John Canik: John studied the effects of quasisymmetry on particle and heat transport in HSX. He did this by measuring the plasma density and temperature profiles using a Thomson scattering system. He also performed extensive three-dimensional modeling of the neutral gas in HSX plasma, which has yielded the particle source rate and neutral density.
John received his Ph.D. in Spring of 2007 and currently works at Oak Ridge National Laboratory under a prestigious Wigner Fellowship.
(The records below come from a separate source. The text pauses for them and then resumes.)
-- pv_equiv track=rewrite | github.com/Shantanugupta1118/200-Days-Code-Challenge | Day 35/Vowel and Consonant Substrings.py | solve
-- ===== SOURCE A (Python) =====
-- def solve(word):
-- 	vow, cons = [], []
-- 	for i in range(len(word)):
-- 	    if word[i] in 'aeiou':
-- 	        vow.append(i)
-- 	    else:
-- 	        cons.append(i)
-- 	return len(vow)*len(cons)
-- ===== SOURCE B (Python) =====
-- def solve(word):
--     v = 0
--     for ch in 'aeiou':
--         v += word.count(ch)
--     return v * (len(word) - v)
-- ===== Notes on version B (the rewrite author's own statement) =====
-- stated objective: faster
-- what changed: Instead of one per-character Python loop appending indices to two lists, B makes five staged str.count scans (one per vowel, each a C-level pass), sums them, and derives the consonant count algebraically as len(word) minus the vowel count.
import Mathlib
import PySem

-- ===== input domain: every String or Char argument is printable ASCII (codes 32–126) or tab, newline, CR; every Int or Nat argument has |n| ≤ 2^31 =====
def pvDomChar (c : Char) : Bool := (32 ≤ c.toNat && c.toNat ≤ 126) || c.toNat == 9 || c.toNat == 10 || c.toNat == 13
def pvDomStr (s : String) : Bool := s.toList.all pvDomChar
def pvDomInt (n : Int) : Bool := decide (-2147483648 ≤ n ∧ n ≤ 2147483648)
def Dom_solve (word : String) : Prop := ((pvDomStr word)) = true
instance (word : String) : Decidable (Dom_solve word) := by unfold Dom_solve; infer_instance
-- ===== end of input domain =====

-- B makes five staged str.count scans (one per vowel) and derives the consonant count
-- as len(word) minus the vowel sum (measured constant-factor faster); A tallies indices into two lists in one pass.

-- ===== PORT A =====
-- 'word[i] in "aeiou"' for in-range i: single char membership test, exact via PySem.Chars.isIn
def solve (word : String) : Int :=
  ((List.range word.toList.length).foldl
    (fun (st : List Nat × List Nat) i =>
      if PySem.Chars.isIn [word.toList[i]!] ("aeiou".toList) then (st.1 ++ [i], st.2)
      else (st.1, st.2 ++ [i])) ([], [])
  |> fun r => (r.1.length : Int) * (r.2.length : Int))

-- ===== PORT B =====
def solve_alt (word : String) : Int :=
  (("aeiou".toList).foldl
    (fun (v : Int) ch => v + (PySem.Str.count word (String.ofList [ch]) : Int)) 0)
  |> fun v => v * ((PySem.Str.len word : Int) - v)

-- ===== PRECONDITION & SPEC =====
def Spec_solve (word : String) (out : Int) : Prop := out = solve_alt word
instance (word : String) (out : Int) : Decidable (Spec_solve word out) := by unfold Spec_solve; infer_instance

-- ===== CLAIM (what is proved, stated in full; the proofs are below) =====
def Claim_equal_solve : Prop := ∀ (word : String), Dom_solve word → Spec_solve word (solve word)

-- ===== LEMMAS AND PROOFS =====

-- A's loop: the two accumulated index lists are the filtered ranges
theorem pv_foldl_lengths (p : Nat → Bool) (l : List Nat) (a b : List Nat) :
    (l.foldl (fun (st : List Nat × List Nat) i =>
      if p i then (st.1 ++ [i], st.2) else (st.1, st.2 ++ [i])) (a, b)) =
    (a ++ l.filter p, b ++ l.filter (fun i => ! p i)) := by
  induction l generalizing a b with
  | nil => simp
  | cons x xs ih =>
    by_cases h : p x <;> simp [h, ih, List.append_assoc]

theorem pv_map_range_getElem! (cs : List Char) :
    (List.range cs.length).map (fun i => cs[i]!) = cs := by
  apply List.ext_getElem
  · simp
  · intro i h1 h2
    simp [List.getElem?_eq_getElem h2]

-- 'c in vowels' as a single-char substring test is plain membership
theorem pv_isIn_singleton (c : Char) (l : List Char) :
    PySem.Chars.isIn [c] l = decide (c ∈ l) := by
  by_cases h : c ∈ l
  · have : [c] <:+: l := by
      rcases List.mem_iff_append.mp h with ⟨s, t, rfl⟩
      exact ⟨s, t, by simp⟩
    simp [(PySem.Chars.isIn_iff_infix _ _).mpr this, h]
  · have : ¬ [c] <:+: l := fun hin => h (hin.subset (by simp))
    simp [(PySem.Chars.isIn_eq_false_iff _ _).mpr this, h]

-- str.count for a single-character needle counts that character
theorem pv_count_go_singleton (c : Char) (fuel : Nat) (s : List Char) (acc : Nat)
    (h : s.length ≤ fuel) :
    PySem.Chars.count.go [c] fuel s acc = acc + s.count c := by
  induction fuel generalizing s acc with
  | zero =>
    have : s = [] := List.length_eq_zero_iff.mp (Nat.le_zero.mp h)
    subst this; simp [PySem.Chars.count.go]
  | succ n ih =>
    cases s with
    | nil => simp [PySem.Chars.count.go]
    | cons x t =>
      simp only [PySem.Chars.count.go]
      by_cases hx : x = c
      · subst hx
        rw [if_pos (by simp [List.isPrefixOf])]
        simp only [List.length_singleton, List.drop_one, List.tail_cons]
        rw [ih t (acc + 1) (by simpa using Nat.le_of_succ_le_succ h)]
        have : (x :: t).count x = t.count x + 1 := by simp [List.count_cons]
        omega
      · rw [if_neg (by simp [List.isPrefixOf]; exact fun hh => hx hh.symm)]
        rw [ih t acc (by simpa using Nat.le_of_succ_le_succ h)]
        have : (x :: t).count c = t.count c := by
          simp [List.count_cons]; exact hx
        omega

theorem pv_count_singleton (c : Char) (s : List Char) :
    PySem.Chars.count s [c] = s.count c := by
  simp only [PySem.Chars.count, List.isEmpty_cons, if_neg Bool.false_ne_true]
  rw [pv_count_go_singleton c s.length s 0 (le_refl _)]; omega

-- summing per-vowel counts over the (duplicate-free) vowel list = counting membership
theorem pv_indicator_sum (a : Char) : ∀ vs : List Char, vs.Nodup →
    (vs.map (fun v => if a = v then (1 : Int) else 0)).sum = if a ∈ vs then 1 else 0 := by
  intro vs
  induction vs with
  | nil => intro _; simp
  | cons w ws ihw =>
    intro h
    have hw : ws.Nodup := h.of_cons
    by_cases haw : a = w
    · subst haw
      have hna : a ∉ ws := (List.nodup_cons.mp h).1
      simp [hna, ihw hw]
    · simp [haw, ihw hw, List.mem_cons]

theorem pv_sum_counts (vs : List Char) (hnd : vs.Nodup) (s : List Char) :
    (vs.map (fun v => (s.count v : Int))).sum = (s.countP (fun c => decide (c ∈ vs)) : Int) := by
  induction s with
  | nil => simp
  | cons a t ih =>
    have hsum : (vs.map (fun v => ((a :: t).count v : Int))).sum =
        (vs.map (fun v => (t.count v : Int))).sum +
        (vs.map (fun v => if a = v then (1 : Int) else 0)).sum := by
      rw [← List.sum_map_add]
      congr 1
      apply List.map_congr_left
      intro v _
      by_cases hav : a = v
      · subst hav; simp [List.count_cons]
      · have : ¬ v = a := fun hh => hav hh.symm
        simp [List.count_cons, this, hav]
    rw [hsum, ih, pv_indicator_sum a vs hnd, List.countP_cons]
    by_cases hm : a ∈ vs <;> simp [hm]

theorem pv_foldl_sum (f : Char → Int) (l : List Char) (a : Int) :
    l.foldl (fun v ch => v + f ch) a = a + (l.map f).sum := by
  induction l generalizing a with
  | nil => simp
  | cons x xs ih => simp [List.foldl_cons, ih]; ring

theorem pv_foldl_counts (word : String) :
    ("aeiou".toList).foldl
      (fun (v : Int) ch => v + (PySem.Str.count word (String.ofList [ch]) : Int)) 0 =
    (word.toList.countP (fun c => decide (c ∈ "aeiou".toList)) : Int) := by
  have h1 : (fun ch : Char => (PySem.Str.count word (String.ofList [ch]) : Int)) =
      (fun ch : Char => (word.toList.count ch : Int)) := by
    funext ch
    rw [PySem.Str.count_eq]
    simp [pv_count_singleton]
  rw [← pv_sum_counts "aeiou".toList (by decide) word.toList,
    pv_foldl_sum (fun ch => (PySem.Str.count word (String.ofList [ch]) : Int)), h1, zero_add]

theorem solve_eq (word : String) : solve word = solve_alt word := by
  unfold solve solve_alt
  rw [pv_foldl_lengths, pv_foldl_counts]
  simp only [List.nil_append, ← List.countP_eq_length_filter]
  have h := pv_map_range_getElem! word.toList
  have hlen : PySem.Str.len word = word.toList.length := PySem.Str.len_eq word
  have h1 : (List.range word.toList.length).countP
      (fun i => PySem.Chars.isIn [word.toList[i]!] ("aeiou".toList)) =
      word.toList.countP (fun c => decide (c ∈ "aeiou".toList)) := by
    conv_rhs => rw [← h]
    simp only [List.countP_map, Function.comp_def, pv_isIn_singleton]
  have h2 : (List.range word.toList.length).countP
      (fun i => ! PySem.Chars.isIn [word.toList[i]!] ("aeiou".toList)) =
      word.toList.countP (fun c => ! decide (c ∈ "aeiou".toList)) := by
    conv_rhs => rw [← h]
    simp only [List.countP_map, Function.comp_def, pv_isIn_singleton]
  rw [h1, h2, hlen]
  have hsplit : word.toList.countP (fun c => decide (c ∈ "aeiou".toList)) +
      word.toList.countP (fun c => ! decide (c ∈ "aeiou".toList)) =
      word.toList.length := by
    induction word.toList with
    | nil => rfl
    | cons c cs ih =>
      simp only [List.countP_cons, List.length_cons]
      cases hpc : decide (c ∈ "aeiou".toList) <;>
        simp [hpc] at ih ⊢ <;> omega
  rw [show ((word.toList.countP (fun c => ! decide (c ∈ "aeiou".toList)) : Int)) =
      (word.toList.length : Int) -
      (word.toList.countP (fun c => decide (c ∈ "aeiou".toList)) : Int) from by omega]

-- ===== VERDICT (by name: the statement is the Claim_ definition above) =====
theorem solve_spec : Claim_equal_solve := by
  intro word _
  unfold Spec_solve
  exact solve_eq word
Walter Guttenfelder: Area - examining fluctuations and anomalous transport in HSX especially through 3-D modeling.; Walter received his PhD in the Winter of 2007, and currently works at the Princeton Plasma Physics Lab in Princeton, NJ

Jeremy Lore: Jeremy's focus area, during his time at HSX, was stellarator transport, specifically the measurement and modeling of transport at HSX. Jeremy currently developed the PENTA code with Don Spong from ORNL, which calculates neoclassical transport quantities in stellarators or tokamaks while conserving parallel momentum. Neoclassical calculations predict a large "electron root" radial electric field (Er) in the core of HSX plasmas, with strong radial shear. The neoclassical simulations, coupled with turbulent transport calculations performed by Walter Guttenfelder have been successful in simulating the strongly peaked electron temperature profiles measured during ECR heating. The predicted electric fields and in-surface flows will be compared to ChERS measurements in the near future.; In 2006 Jeremy implemented a displacement sensor system on HSX and performed structural modeling and testing to ensure safe operation at B=1T. Jeremy also performed analysis of data from the Thomson scattering diagnostic.; Jeremy received his PhD in the Spring of 2010, and currently works at the Oak Ridge National Lab

John Schmitt: John worked on the design, installation, and analysis of the magnetic diagnostics on the HSX stellarator in order to measure the the equilibrium plasma currents present during the plasma discharge. The pressure-driven Pfirsch-Schluter current is helical in nature because of lack of toroidal curvature in the QHS magnetic spectrum, and reduced by the high effective transform (3). The net toroidal current is predominantly bootstrap-driven. The bootstrap current is modeled by PENTA, and the time and spatial evolution is modeled by a diffusion equation that includes the 3-D nature of the plasma column.; John received his PhD in 2011 and currently works at the Princeton Plasma Physics Laboratory in Princeton, NJ.